Genomic sequencing was found to be an effective way to identify and evaluate the risk of pathogenic and likely pathogenic variants detected in pediatric patients with a range of cancer types.

DNA and RNA genomic sequencing was found to be a useful tool for identifying and characterizing genetic drivers of relapsed or refractory (R/R) cases of several pediatric cancers, according to a recent study published in Cancer Discovery.

The prospective nontherapeutic study analyzed the general usefulness of next-generation sequencing (NGS) using a 3-platform approach consisting of combined whole genome (WGS), exome, and RNA sequencing of tumor and paired normal tissues, an approach that had previously only been evaluated for specific tumor types or high-risk disease.

“This study demonstrates the power of a 3-platform approach that incorporates WGS to interrogate and interpret the full range of genomic variants across newly diagnosed as well as relapsed/refractory pediatric cancers,” wrote the investigators.

Evidence has proved NGS to be helpful to providers as they refine or change cancer diagnoses, provide prognostic information, identify therapeutic targets or markers of therapy resistance, detect variants showing pharmacogenetic significance, and reveal genetic predisposition.

However, most of these studies assess NGS in patients with difficult-to-treat or R/R cancers and have rarely addressed patients with new diagnoses or standard risk cancers. Additionally, more research needs to be dedicated to investigating new diagnostic and prognostic subgroups and the full list of genetic drivers for many rare pediatric cancers.

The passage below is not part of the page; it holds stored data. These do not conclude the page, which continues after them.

-- pv_equiv track=rewrite | github.com/jorgef21/Python | bestseat.py | findBestSeat
-- ===== SOURCE A (Python) =====
-- def findBestSeat(seats):
--     pairs = []
--     current_first = None
--     first_free = None
--     for index, num in enumerate(seats):
--         if num == 1:
--             if current_first is None:
--                 first_free = index
--                 current_first = index
--             else:
--                 pairs.append((current_first, index))
--                 current_first = index
--     last_free = current_first
--     max_distance = 0
--     current_max = None
--     for pair in pairs:
--         distance = pair[1] - pair[0] - 1
--         if distance > max_distance:
--             max_distance = distance
--             current_max = pair
--
--     if max_distance <= first_free and seats[0] != 1:
--         return 0
--     if max_distance < len(seats) - last_free:
--         return len(seats) - 1
--     return current_max[0] + (current_max[1] - current_max[0]) // 2
-- ===== SOURCE B (Python) =====
-- def findBestSeat(seats):
--     # Run-length encode the row into maximal runs (occupied?, start, length).
--     runs = []
--     for i, x in enumerate(seats):
--         occ = (x == 1)
--         if runs and runs[-1][0] == occ:
--             o, s, l = runs[-1]
--             runs[-1] = (o, s, l + 1)
--         else:
--             runs.append((occ, i, 1))
--     lead = seats.index(1)  # free seats before the first occupied one; ValueError when nobody is seated
--     trail = runs[-1][2] if not runs[-1][0] else 0
--     best_len, best_start = 0, 0
--     for occ, start, length in runs[1:-1]:
--         if not occ and best_len < length:
--             best_len, best_start = length, start
--     if 0 < lead and best_len <= lead:
--         return 0
--     if best_len <= trail:
--         return len(seats) - 1
--     return best_start - 1 + (best_len + 1) // 2
-- ===== Notes on version B (the rewrite author's own statement) =====
-- stated objective: alternative
-- what changed: B run-length encodes the row into maximal (occupied,start,length) runs and decides from that structure (leading run, trailing run, widest interior empty run), instead of A's state machine that pairs consecutive occupied indices and scans the pair list for the widest gap.
import Mathlib
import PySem

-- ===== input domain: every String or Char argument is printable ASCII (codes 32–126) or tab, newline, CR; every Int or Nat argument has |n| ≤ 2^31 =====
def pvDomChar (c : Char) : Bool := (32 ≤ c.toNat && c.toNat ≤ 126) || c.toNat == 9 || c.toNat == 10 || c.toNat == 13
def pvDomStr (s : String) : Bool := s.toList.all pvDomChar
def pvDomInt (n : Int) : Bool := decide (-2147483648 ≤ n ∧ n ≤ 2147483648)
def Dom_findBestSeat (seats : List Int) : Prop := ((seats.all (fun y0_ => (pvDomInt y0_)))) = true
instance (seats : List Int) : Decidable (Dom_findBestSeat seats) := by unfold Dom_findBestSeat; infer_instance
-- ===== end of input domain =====

-- B re-implements the search by run-length encoding the row into maximal runs, instead of
-- A's pairing of consecutive occupied indices; alternative structure, same cost.

-- ===== PORT A =====
-- loop body of A's first loop; state = (pairs, current_first, first_free)
def pvStepA (st : List (Int × Int) × Option Int × Option Int) (p : Int × Int) :
    List (Int × Int) × Option Int × Option Int :=
  if p.2 == 1 then
    match st.2.1 with
    | none => (st.1, some p.1, some p.1)
    | some c => (st.1 ++ [(c, p.1)], some p.1, st.2.2)
  else st
-- the two state updates A performs: path compression (set a node to point at its root,
-- with its path parity) and linking one root under another
theorem pvCompress {P Q : List Int} (uf : pvUF P Q) {t : Nat} (ht : t < P.length) :
    pvUF (P.set t (pvRoot P Q t : Int)) (Q.set t (pvB2I (pvPar P Q t))) ∧
    (∀ j, j < P.length →
      pvRoot (P.set t (pvRoot P Q t : Int)) (Q.set t (pvB2I (pvPar P Q t))) j = pvRoot P Q j ∧
      pvPar (P.set t (pvRoot P Q t : Int)) (Q.set t (pvB2I (pvPar P Q t))) j = pvPar P Q j) := by
  set P' := P.set t (pvRoot P Q t : Int) with hP'
  set Q' := Q.set t (pvB2I (pvPar P Q t)) with hQ'
  have hlenP : P'.length = P.length := by simp [hP']
  have hlenQ : Q'.length = Q.length := by simp [hQ']
  have hgetP : ∀ j, P'.getD j 0 = if j = t then (pvRoot P Q t : Int) else P.getD j 0 := by
    intro j
    rw [hP', pvGetD_set]
    by_cases hj : j = t <;> simp [hj, ht]
  have hgetQ : ∀ j, Q'.getD j 0 = if j = t then pvB2I (pvPar P Q t) else Q.getD j 0 := by
    intro j
    rw [hQ', pvGetD_set]
    by_cases hj : j = t <;> simp [hj, uf.hlen ▸ ht]
  have hrange' : ∀ j : Nat, j < P'.length → 0 ≤ P'.getD j 0 ∧ P'.getD j 0 < (P'.length : Int) := by
    intro j hj
    rw [hlenP] at hj ⊢
    rw [hgetP]
    by_cases hjt : j = t
    · have := (pvRoot_lt uf ht).1
      simp [hjt]; omega
    · simpa [hjt] using uf.hrange j hj
  -- the rebuilt chase
  have key : ∀ j, j < P.length →
      ∃ d', pvChase P' Q' (pvDist P Q j + 2) j = some (pvRoot P Q j, pvPar P Q j, d') := by
    intro j hj
    generalize hd : pvDist P Q j = d
    induction d using Nat.strong_induction_on generalizing j with
    | _ d ih =>
      subst hd
      by_cases hjt : j = t
      · subst hjt
        by_cases hr : P.getD j 0 = (j : Int)
        · obtain ⟨h1, h2, _⟩ := pvRoot_of_root (Q := Q) (by omega) hr
          have hc0 : P'.getD j 0 = (j : Int) := by rw [hgetP, if_pos rfl, h1]
          refine ⟨0, ?_⟩
          have hfe : pvDist P Q j + 2 = (pvDist P Q j + 1) + 1 := rfl
          rw [hfe, pvChase_root hc0, h1, h2]
        · -- t not a root: new entry points at the root
          have hroot := pvRoot_lt uf hj
          have hne : pvRoot P Q j ≠ j := by
            intro hc
            apply hr
            rw [← hc]
            exact hroot.2
          have hstep' : P'.getD j 0 = (pvRoot P Q j : Int) := by rw [hgetP, if_pos rfl]
          have hroot' : P'.getD (pvRoot P Q j) 0 = (pvRoot P Q j : Int) := by
            rw [hgetP, if_neg hne]
            exact hroot.2
          refine ⟨1, ?_⟩
          have hcond : ¬ P'.getD j 0 = (j : Int) := by
            rw [hstep']
            intro hc
            exact hne (by exact_mod_cast hc)
          have hs2 : pvStep P' j = pvRoot P Q j := by
            unfold pvStep
            rw [hstep']
            exact Int.toNat_natCast _
          have hfe : pvDist P Q j + 2 = (pvDist P Q j + 1) + 1 := rfl
          rw [hfe, pvChase_succ, if_neg hcond, hs2]
          obtain ⟨d0, hfe2⟩ : ∃ d0, pvDist P Q j + 1 = d0 + 1 := ⟨pvDist P Q j, rfl⟩
          rw [hfe2, pvChase_root hroot']
          simp only [Option.map_some]
          rw [hgetQ, if_pos rfl]
          simp [pvBit_b2i]
      · by_cases hr : P.getD j 0 = (j : Int)
        · obtain ⟨h1, h2, _⟩ := pvRoot_of_root (Q := Q) (by omega) hr
          have hc0 : P'.getD j 0 = (j : Int) := by rw [hgetP, if_neg hjt]; exact hr
          refine ⟨0, ?_⟩
          have hfe : pvDist P Q j + 2 = (pvDist P Q j + 1) + 1 := rfl
          rw [hfe, pvChase_root hc0, h1, h2]
        · obtain ⟨hsl, _, hR, hB, hD⟩ := pvChase_nonroot uf hj hr
          obtain ⟨d', hd'⟩ := ih (pvDist P Q (pvStep P j)) (by omega) (pvStep P j) hsl rfl
          have hstep' : P'.getD j 0 = P.getD j 0 := by rw [hgetP, if_neg hjt]
          have hcond : ¬ P'.getD j 0 = (j : Int) := by rw [hstep']; exact hr
          have hs2 : pvStep P' j = pvStep P j := by
            unfold pvStep
            rw [hstep']
          refine ⟨d' + 1, ?_⟩
          have hfe : pvDist P Q j + 2 = (pvDist P Q j + 1) + 1 := rfl
          have hd'' : pvChase P' Q' (pvDist P Q j + 1) (pvStep P j) =
              some (pvRoot P Q (pvStep P j), pvPar P Q (pvStep P j), d') :=
            pvChase_mono hd' (by omega)
          rw [hfe, pvChase_succ, if_neg hcond, hs2, hd'']
          simp only [Option.map_some]
          rw [hgetQ, if_neg hjt, hR, hB]
  -- package: from `key` get hsome and preservation
  have key' : ∀ j, j < P.length →
      pvChase P' Q' P'.length j = some (pvRoot P Q j, pvPar P Q j, pvDist P' Q' j) := by
    intro j hj
    obtain ⟨d', hd'⟩ := key j hj
    have hmin := pvChase_min hd'
    have hb := pvDist_bound (Q := Q') hrange' (show j < P'.length by omega) hmin
    have h : pvChase P' Q' P'.length j = some (pvRoot P Q j, pvPar P Q j, d') :=
      pvChase_mono hmin (by omega)
    have : pvDist P' Q' j = d' := by simp [pvDist, h]
    rw [this]
    exact h
  have hpres : ∀ j, j < P.length → pvRoot P' Q' j = pvRoot P Q j ∧ pvPar P' Q' j = pvPar P Q j := by
    intro j hj
    have := key' j hj
    constructor
    · simp [pvRoot, this]
    · simp [pvPar, this]
  refine ⟨⟨?_, hrange', ?_, ?_, ?_⟩, hpres⟩
  · rw [hlenP, hlenQ, uf.hlen]
  · intro j hj
    rw [key' j (by rw [hlenP] at hj; exact hj)]
    rfl
  · intro j hj hr
    rw [hlenP] at hj
    rw [hgetP] at hr
    rw [hgetQ]
    by_cases hjt : j = t
    · subst hjt
      rw [if_pos rfl] at hr
      have hrt : pvRoot P Q j = j := by exact_mod_cast hr
      have hparf : pvPar P Q j = false := by
        by_cases hrr : P.getD j 0 = (j : Int)
        · exact (pvRoot_of_root (Q := Q) (by omega) hrr).2.1
        · exact absurd (hrt ▸ (pvRoot_lt uf hj).2) hrr
      rw [if_pos rfl, hparf]
      rfl
    · rw [if_neg hjt] at hr
      rw [if_neg hjt]
      exact uf.hroot0 j hj hr
  · intro j hj
    rw [hlenP] at hj
    rw [hgetQ]
    by_cases hjt : j = t
    · rw [if_pos hjt]
      exact pvB2I_01 _
    · rw [if_neg hjt]
      exact uf.hbit j hj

The 3-platform approach developed by the investigators was validated using a retrospective cohort of patients with high-risk pediatric cancer. Data were collected from the Genomes for Kids (G4K) study and included 309 pediatric patients with cancer who were selected without regard to tumor type or stage and were treated at St. Jude Children’s Research Hospital from August 2015 to March 2017.

Among the 309 patients, 82% (n = 253) had their tumors examined using all 3 platforms, 166 were male, and the average age at cancer diagnosis was 7.4 (range, 4 days to 25.7 years) years. At the time of study enrollment, 85% (n = 262) of patients had newly diagnosed cancers and 15% (n = 47) had R/R cancers.

By cancer type, 128 (41%) patients had hematological malignancies of 28 subtypes, 97 (31%) had brain humors of 27 subtypes, and 84 (27%) had tumors that were not associated with the central nervous system of 26 types. Rare tumor types were identified in 45 (15%) patients. Hodgkin and non-Hodgkin lymphoma were underrepresented, and leukemia and retinoblastoma were overrepresented.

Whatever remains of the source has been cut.